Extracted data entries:
_____
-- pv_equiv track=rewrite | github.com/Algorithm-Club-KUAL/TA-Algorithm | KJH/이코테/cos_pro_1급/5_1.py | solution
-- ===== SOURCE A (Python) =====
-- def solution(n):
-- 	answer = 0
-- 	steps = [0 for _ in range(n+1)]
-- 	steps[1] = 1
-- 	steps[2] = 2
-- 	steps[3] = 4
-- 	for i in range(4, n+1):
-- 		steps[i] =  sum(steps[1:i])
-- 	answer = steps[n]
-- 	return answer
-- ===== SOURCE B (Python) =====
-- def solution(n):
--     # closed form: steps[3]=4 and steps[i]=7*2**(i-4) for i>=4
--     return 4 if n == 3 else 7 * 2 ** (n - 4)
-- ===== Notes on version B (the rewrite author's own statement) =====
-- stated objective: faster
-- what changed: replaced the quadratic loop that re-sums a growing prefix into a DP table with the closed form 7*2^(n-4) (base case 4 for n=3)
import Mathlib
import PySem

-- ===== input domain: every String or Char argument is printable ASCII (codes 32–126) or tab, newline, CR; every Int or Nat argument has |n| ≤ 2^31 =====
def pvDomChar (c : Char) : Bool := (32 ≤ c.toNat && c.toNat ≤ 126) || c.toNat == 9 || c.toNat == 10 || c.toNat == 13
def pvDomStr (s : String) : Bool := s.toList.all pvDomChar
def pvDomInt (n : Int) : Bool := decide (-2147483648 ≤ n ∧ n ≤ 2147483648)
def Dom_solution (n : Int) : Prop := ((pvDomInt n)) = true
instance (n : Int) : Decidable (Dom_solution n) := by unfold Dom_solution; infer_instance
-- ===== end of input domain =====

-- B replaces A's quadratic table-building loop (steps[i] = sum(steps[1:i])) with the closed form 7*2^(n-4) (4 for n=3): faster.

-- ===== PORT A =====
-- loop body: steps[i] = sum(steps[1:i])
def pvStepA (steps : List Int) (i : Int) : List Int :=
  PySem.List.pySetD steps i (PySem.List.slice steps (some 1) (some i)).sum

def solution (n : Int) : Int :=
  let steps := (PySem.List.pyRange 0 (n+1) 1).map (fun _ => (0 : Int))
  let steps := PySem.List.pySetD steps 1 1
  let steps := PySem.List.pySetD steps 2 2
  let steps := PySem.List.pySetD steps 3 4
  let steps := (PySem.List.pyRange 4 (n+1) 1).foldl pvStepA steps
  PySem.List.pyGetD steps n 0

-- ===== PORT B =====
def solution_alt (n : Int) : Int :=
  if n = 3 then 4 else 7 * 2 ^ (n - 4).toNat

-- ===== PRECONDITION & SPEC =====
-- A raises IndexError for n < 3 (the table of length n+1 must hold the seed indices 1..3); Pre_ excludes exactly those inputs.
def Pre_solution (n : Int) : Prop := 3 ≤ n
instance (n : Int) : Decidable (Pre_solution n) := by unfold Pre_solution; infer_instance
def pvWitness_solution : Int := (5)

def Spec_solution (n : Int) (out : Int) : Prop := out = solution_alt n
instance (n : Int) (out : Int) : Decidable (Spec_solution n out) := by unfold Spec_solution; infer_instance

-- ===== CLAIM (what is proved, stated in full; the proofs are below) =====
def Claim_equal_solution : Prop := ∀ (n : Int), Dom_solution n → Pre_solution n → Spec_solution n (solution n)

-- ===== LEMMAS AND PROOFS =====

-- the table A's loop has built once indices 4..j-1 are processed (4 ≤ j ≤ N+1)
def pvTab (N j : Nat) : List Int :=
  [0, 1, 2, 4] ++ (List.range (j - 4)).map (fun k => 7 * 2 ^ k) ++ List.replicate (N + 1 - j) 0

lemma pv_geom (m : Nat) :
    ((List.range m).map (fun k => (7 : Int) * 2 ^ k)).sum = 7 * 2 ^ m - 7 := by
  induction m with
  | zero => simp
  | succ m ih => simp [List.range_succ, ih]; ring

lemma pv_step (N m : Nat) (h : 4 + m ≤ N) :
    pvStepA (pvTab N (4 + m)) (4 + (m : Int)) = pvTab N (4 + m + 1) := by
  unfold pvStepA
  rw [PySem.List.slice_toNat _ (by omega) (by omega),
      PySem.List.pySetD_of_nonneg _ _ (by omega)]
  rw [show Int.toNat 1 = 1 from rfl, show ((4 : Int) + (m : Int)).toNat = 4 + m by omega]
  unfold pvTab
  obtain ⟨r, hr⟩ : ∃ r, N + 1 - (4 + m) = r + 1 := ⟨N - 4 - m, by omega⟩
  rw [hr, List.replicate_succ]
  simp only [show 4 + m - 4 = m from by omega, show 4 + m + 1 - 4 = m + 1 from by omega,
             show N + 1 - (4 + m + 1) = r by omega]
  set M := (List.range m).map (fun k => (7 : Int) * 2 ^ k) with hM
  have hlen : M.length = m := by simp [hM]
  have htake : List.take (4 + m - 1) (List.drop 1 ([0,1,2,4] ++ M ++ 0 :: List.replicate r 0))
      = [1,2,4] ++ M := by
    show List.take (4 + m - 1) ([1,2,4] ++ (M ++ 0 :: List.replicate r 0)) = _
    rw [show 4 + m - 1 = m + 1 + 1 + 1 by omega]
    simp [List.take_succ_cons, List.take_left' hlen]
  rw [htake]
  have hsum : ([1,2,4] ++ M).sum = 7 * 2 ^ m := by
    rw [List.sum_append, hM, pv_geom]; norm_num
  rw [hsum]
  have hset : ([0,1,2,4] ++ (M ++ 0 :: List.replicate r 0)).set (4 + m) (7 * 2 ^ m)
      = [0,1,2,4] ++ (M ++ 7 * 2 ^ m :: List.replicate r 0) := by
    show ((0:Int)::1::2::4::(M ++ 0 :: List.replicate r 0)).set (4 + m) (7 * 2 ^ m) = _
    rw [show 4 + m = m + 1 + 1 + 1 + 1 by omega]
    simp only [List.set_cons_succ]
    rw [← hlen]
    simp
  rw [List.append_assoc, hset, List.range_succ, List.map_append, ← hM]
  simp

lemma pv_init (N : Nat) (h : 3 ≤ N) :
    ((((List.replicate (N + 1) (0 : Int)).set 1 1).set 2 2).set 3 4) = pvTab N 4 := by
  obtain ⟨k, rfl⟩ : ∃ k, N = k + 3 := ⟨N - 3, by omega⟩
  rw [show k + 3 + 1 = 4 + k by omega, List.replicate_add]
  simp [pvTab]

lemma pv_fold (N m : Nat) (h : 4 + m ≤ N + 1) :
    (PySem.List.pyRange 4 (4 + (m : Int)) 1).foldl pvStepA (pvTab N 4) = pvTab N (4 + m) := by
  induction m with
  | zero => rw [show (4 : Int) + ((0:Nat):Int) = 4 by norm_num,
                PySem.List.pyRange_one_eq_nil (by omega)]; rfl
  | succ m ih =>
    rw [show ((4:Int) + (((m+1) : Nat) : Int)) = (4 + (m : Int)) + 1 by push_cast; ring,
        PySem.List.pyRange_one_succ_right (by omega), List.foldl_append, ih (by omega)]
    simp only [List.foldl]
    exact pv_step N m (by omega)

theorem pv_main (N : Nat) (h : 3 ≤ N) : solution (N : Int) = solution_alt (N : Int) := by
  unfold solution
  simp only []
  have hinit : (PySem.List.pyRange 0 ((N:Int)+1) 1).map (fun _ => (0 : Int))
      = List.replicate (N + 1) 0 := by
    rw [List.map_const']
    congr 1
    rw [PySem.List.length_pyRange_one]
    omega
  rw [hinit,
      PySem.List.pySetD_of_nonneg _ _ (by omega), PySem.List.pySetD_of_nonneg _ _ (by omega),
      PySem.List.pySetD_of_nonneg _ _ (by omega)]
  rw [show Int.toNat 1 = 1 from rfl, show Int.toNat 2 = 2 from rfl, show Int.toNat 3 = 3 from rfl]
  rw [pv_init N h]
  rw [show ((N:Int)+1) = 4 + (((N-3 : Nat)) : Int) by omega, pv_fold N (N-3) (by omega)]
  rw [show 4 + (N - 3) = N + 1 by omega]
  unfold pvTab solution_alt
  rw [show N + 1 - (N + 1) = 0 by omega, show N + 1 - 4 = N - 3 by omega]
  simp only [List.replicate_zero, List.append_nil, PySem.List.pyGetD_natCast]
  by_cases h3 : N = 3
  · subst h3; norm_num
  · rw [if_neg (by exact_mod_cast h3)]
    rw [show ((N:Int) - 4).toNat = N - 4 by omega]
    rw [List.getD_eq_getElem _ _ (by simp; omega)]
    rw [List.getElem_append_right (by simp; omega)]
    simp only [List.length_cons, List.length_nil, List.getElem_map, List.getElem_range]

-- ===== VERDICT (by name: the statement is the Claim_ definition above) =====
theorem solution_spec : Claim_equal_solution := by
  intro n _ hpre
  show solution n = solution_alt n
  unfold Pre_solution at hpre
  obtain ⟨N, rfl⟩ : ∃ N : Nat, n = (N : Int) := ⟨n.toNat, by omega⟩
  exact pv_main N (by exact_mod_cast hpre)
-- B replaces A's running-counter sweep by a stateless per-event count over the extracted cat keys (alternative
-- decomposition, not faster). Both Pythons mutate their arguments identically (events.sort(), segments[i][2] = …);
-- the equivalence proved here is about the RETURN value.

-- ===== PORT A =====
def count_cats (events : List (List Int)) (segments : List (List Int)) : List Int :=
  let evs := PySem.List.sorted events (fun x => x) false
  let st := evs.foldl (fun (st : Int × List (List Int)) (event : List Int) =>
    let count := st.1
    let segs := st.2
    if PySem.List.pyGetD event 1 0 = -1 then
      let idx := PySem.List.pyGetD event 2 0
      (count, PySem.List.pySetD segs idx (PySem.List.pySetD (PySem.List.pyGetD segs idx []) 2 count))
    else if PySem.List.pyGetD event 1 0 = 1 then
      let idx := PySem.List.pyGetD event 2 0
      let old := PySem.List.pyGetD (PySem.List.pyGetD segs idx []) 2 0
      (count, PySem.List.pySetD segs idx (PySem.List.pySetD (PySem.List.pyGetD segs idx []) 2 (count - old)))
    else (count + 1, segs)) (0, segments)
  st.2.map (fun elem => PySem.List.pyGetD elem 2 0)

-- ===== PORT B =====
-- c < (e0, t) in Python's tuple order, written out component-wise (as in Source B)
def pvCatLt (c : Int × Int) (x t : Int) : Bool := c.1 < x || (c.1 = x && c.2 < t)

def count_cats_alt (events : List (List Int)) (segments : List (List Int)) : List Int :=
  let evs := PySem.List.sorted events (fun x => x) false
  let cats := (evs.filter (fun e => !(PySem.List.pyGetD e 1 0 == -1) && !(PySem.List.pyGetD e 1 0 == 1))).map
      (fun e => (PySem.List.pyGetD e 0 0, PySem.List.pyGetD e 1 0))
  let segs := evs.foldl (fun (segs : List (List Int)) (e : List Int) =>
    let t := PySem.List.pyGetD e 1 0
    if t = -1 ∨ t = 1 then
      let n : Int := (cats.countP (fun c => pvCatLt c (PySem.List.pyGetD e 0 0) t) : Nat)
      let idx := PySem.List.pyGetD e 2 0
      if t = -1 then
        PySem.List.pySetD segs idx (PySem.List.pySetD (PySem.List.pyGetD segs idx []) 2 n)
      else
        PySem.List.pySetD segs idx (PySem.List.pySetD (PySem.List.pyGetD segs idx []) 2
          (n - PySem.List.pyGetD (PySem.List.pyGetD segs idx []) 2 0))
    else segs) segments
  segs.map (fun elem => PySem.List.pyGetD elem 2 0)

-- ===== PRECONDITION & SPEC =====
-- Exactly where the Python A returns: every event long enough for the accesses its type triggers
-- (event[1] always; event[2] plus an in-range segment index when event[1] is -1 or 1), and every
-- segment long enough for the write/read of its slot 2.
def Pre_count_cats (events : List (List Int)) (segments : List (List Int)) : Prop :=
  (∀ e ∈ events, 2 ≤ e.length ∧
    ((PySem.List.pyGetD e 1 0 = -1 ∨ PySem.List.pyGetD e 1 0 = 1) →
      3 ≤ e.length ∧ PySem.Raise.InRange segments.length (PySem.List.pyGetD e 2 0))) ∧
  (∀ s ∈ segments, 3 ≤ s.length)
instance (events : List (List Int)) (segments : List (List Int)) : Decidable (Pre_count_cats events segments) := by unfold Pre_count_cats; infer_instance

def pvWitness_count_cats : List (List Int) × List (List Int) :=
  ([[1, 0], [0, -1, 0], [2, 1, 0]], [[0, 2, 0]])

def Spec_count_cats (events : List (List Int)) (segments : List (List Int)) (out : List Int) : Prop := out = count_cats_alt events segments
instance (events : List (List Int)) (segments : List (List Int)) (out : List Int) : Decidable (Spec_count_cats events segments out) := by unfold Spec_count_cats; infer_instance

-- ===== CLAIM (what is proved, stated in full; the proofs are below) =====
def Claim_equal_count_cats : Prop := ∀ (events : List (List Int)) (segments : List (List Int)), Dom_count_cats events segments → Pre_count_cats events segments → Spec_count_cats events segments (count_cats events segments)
_____
Exercise prompt: Please return only the lines above, starting at the line that has "PySem.List.pyRange_one_eq_nil (by omega)];" and ending at the line that has "(by omega), PySem.List.pySetD_of_nonneg", keeping both and leaving each one unchanged.

Output below:
                PySem.List.pyRange_one_eq_nil (by omega)]; rfl
  | succ m ih =>
    rw [show ((4:Int) + (((m+1) : Nat) : Int)) = (4 + (m : Int)) + 1 by push_cast; ring,
        PySem.List.pyRange_one_succ_right (by omega), List.foldl_append, ih (by omega)]
    simp only [List.foldl]
    exact pv_step N m (by omega)

theorem pv_main (N : Nat) (h : 3 ≤ N) : solution (N : Int) = solution_alt (N : Int) := by
  unfold solution
  simp only []
  have hinit : (PySem.List.pyRange 0 ((N:Int)+1) 1).map (fun _ => (0 : Int))
      = List.replicate (N + 1) 0 := by
    rw [List.map_const']
    congr 1
    rw [PySem.List.length_pyRange_one]
    omega
  rw [hinit,
      PySem.List.pySetD_of_nonneg _ _ (by omega), PySem.List.pySetD_of_nonneg _ _ (by omega),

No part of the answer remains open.